Configuring and Installing the Database Server

This section describes how to configure and install the Azure database.

  1. Prepare the Azure Storage account.

    1. Log in to the Azure portal.

    2. From the left portal menu, select Storage Accounts to display a list of your storage accounts.

    3. On the Storage Accounts page, select Create.

    4. On the Basics tab, select Resource Group.

    5. Enter Storage account name, Region, and Performance as standard for storage account.

    6. On the Advanced tab, select Blob storage Access tier as Hot.

    7. On the Networking tab, select Connectivity method as Public endpoint (all networks) and Routing preference as Microsoft network routing.

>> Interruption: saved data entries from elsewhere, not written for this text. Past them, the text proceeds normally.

-- A's five-way cascade agrees with B's parts-and-join rendering whenever 0 ≤ X
theorem pv_format (X T : Int) (hX : 0 ≤ X) :
    (if 1 < X ∧ T ≠ 0 then PySem.Int.toStr X ++ "x + " ++ PySem.Int.toStr T
     else if X ≠ 0 ∧ T ≠ 0 then "x + " ++ PySem.Int.toStr T
     else if 1 < X then PySem.Int.toStr X ++ "x"
     else if X ≠ 0 then "x"
     else PySem.Int.toStr T)
    = (if PySem.Str.join " + "
          ((if X ≠ 0 then [if X = 1 then "x" else PySem.Int.toStr X ++ "x"] else []) ++
            (if T ≠ 0 then [PySem.Int.toStr T] else [])) = "" then "0"
       else PySem.Str.join " + "
          ((if X ≠ 0 then [if X = 1 then "x" else PySem.Int.toStr X ++ "x"] else []) ++
            (if T ≠ 0 then [PySem.Int.toStr T] else []))) := by
  by_cases ht : T = 0
  · subst ht
    rcases (show X = 0 ∨ X = 1 ∨ 1 < X by omega) with h | h | h
    · subst h
      norm_num [pv_join_nil]
      decide
    · subst h
      norm_num [pv_join_one]
      decide
    · rw [if_neg (by simp : ¬(1 < X ∧ (0:Int) ≠ 0)), if_neg (by simp : ¬(X ≠ 0 ∧ (0:Int) ≠ 0)),
        if_pos h, if_pos (by omega : X ≠ 0), if_neg (by omega : ¬X = 1),
        if_neg (by simp : ¬(0:Int) ≠ 0), List.append_nil, pv_join_one,
        if_neg (pv_append_ne_empty _ "x" (by decide))]
  · rcases (show X = 0 ∨ X = 1 ∨ 1 < X by omega) with h | h | h
    · subst h
      rw [if_neg (by omega : ¬((1:Int) < 0 ∧ T ≠ 0)), if_neg (by omega : ¬((0:Int) ≠ 0 ∧ T ≠ 0)),
        if_neg (by omega : ¬(1:Int) < 0), if_neg (by omega : ¬(0:Int) ≠ 0),
        if_neg (by omega : ¬(0:Int) ≠ 0), if_pos ht, List.nil_append, pv_join_one,
        if_neg (pv_toStr_ne_empty T)]
    · subst h
      rw [if_neg (by omega : ¬((1:Int) < 1 ∧ T ≠ 0)), if_pos (⟨by omega, ht⟩ : ((1:Int) ≠ 0 ∧ T ≠ 0)),
        if_pos (by omega : (1:Int) ≠ 0), if_pos rfl, if_pos ht, List.singleton_append, pv_join_two,
        if_neg (pv_append_ne_empty _ _ (pv_toStr_ne_empty T))]
      rfl
    · rw [if_pos ⟨h, ht⟩, if_pos (by omega : X ≠ 0), if_neg (by omega : ¬X = 1), if_pos ht,
        List.singleton_append, pv_join_two,
        if_neg (pv_append_ne_empty _ _ (pv_toStr_ne_empty T))]
      rw [show ("x + " : String) = "x" ++ " + " from by decide, ← String.append_assoc]

theorem pv_toStr_neg_head (X : Int) (hX : X < 0) :
    (PySem.Int.toStr X).toList = '-' :: Nat.toDigits 10 X.natAbs := by
  rw [PySem.Int.toList_toStr]; unfold PySem.Int.toChars; rw [if_pos hX]

-- with a negative x-coefficient sum the two renderings always differ
theorem pv_format_neg (X T : Int) (hX : X < 0) :
    (if 1 < X ∧ T ≠ 0 then PySem.Int.toStr X ++ "x + " ++ PySem.Int.toStr T
     else if X ≠ 0 ∧ T ≠ 0 then "x + " ++ PySem.Int.toStr T
     else if 1 < X then PySem.Int.toStr X ++ "x"
     else if X ≠ 0 then "x"
     else PySem.Int.toStr T)
    ≠ (if PySem.Str.join " + "
          ((if X ≠ 0 then [if X = 1 then "x" else PySem.Int.toStr X ++ "x"] else []) ++
            (if T ≠ 0 then [PySem.Int.toStr T] else [])) = "" then "0"
       else PySem.Str.join " + "
          ((if X ≠ 0 then [if X = 1 then "x" else PySem.Int.toStr X ++ "x"] else []) ++
            (if T ≠ 0 then [PySem.Int.toStr T] else []))) := by
  by_cases ht : T = 0
  · subst ht
    rw [if_neg (by simp : ¬(1 < X ∧ (0:Int) ≠ 0)), if_neg (by simp : ¬(X ≠ 0 ∧ (0:Int) ≠ 0)),
      if_neg (by omega : ¬1 < X), if_pos (by omega : X ≠ 0), if_pos (by omega : X ≠ 0),
      if_neg (by omega : ¬X = 1), if_neg (by simp : ¬(0:Int) ≠ 0), List.append_nil, pv_join_one,
      if_neg (pv_append_ne_empty _ "x" (by decide))]
    intro he
    have h2 := congrArg (fun s => s.toList.length) he
    simp [String.toList_append, pv_toStr_neg_head X hX] at h2
  · rw [if_neg (by omega : ¬(1 < X ∧ T ≠ 0)), if_pos (⟨by omega, ht⟩ : X ≠ 0 ∧ T ≠ 0),
      if_pos (by omega : X ≠ 0), if_neg (by omega : ¬X = 1), if_pos ht,
      List.singleton_append, pv_join_two,
      if_neg (pv_append_ne_empty _ _ (pv_toStr_ne_empty T))]
    intro he
    have h2 := congrArg String.toList he
    simp [String.toList_append, pv_toStr_neg_head X hX] at h2

-- B's accumulator over the whole input is A's
theorem pv_st_eq (s : String) :
    solution_alt_go s.toList [] false (0, 0)
      = (PySem.Str.split₀ s).foldl pvStepA (0, 0) := by
  have := pv_scan_eq s.toList [] (0, 0)
  simp only [List.filter_nil, List.reverse_nil, List.not_mem_nil, decide_false] at this
  rw [this, PySem.Str.split₀, PySem.Chars.split₀]

-- ===== VERDICT (by name: the statement is the Claim_ definition above) =====
theorem solution_spec : Claim_unchanged_solution := by
  intro polynomial _ hPre hD
  unfold D_solution pvXSumOf at hD
  unfold Pre_solution at hPre
  rw [pv_sum_eq _ hPre] at hD
  show solution polynomial = solution_alt polynomial
  unfold solution solution_alt
  simp only [pv_stepA_def, pv_st_eq, pv_fold_eq, zero_add]
  exact pv_format _ _ (by omega)

theorem solution_changed : Claim_changed_solution := by
  unfold Claim_changed_solution
  refine ⟨by decide, by decide, by decide, by decide, by decide, by decide⟩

    8. On the Data Protection tab, select Enable soft delete for blobs and set Days to retain deleted blobs to 7.

    9. On the Tags tab, enter values for Owner and Product.

    10. On the Review + create tab, verify the storage account you prepared and click Create.

  2. Create a private endpoint to connect to Azure Storage Account.

    1. Log in to the Azure portal.

    2. Select the storage account you created in Step 1.

    3. Navigate to Security + Networking in the left menu and click Networking.

    4. Select Private endpoint connections and click +Private endpoint.

    5. On the Basics tab, select Resource group from the drop down list.

    6. Enter Name and Region.

    7. On the Resource tab, select Target sub-resource as Blob from the drop down list.

    8. On the Configuration tab, select Virtual network, subnet from the drop down list.

    9. Set Integrate with private DNS zone to Yes.

    10. On the Tags tab, enter values for Owner and Product.

    11. On the Review + create tab, verify the DNS configuration for private endpoint and click Create.

    This IP address and FQDN must be resolved from the Database Node.

  3. Create a Blob container in Azure Storage.

    1. Log in to the Azure portal.

    2. Select the storage account you created in Step 1.

    3. Navigate to Data Storage in the left menu and click blob containers.

    4. Click + Container.

    5. Enter a name for the new container.

    6. Set the Public access level. Default is Private.

    7. Click Create to create the container.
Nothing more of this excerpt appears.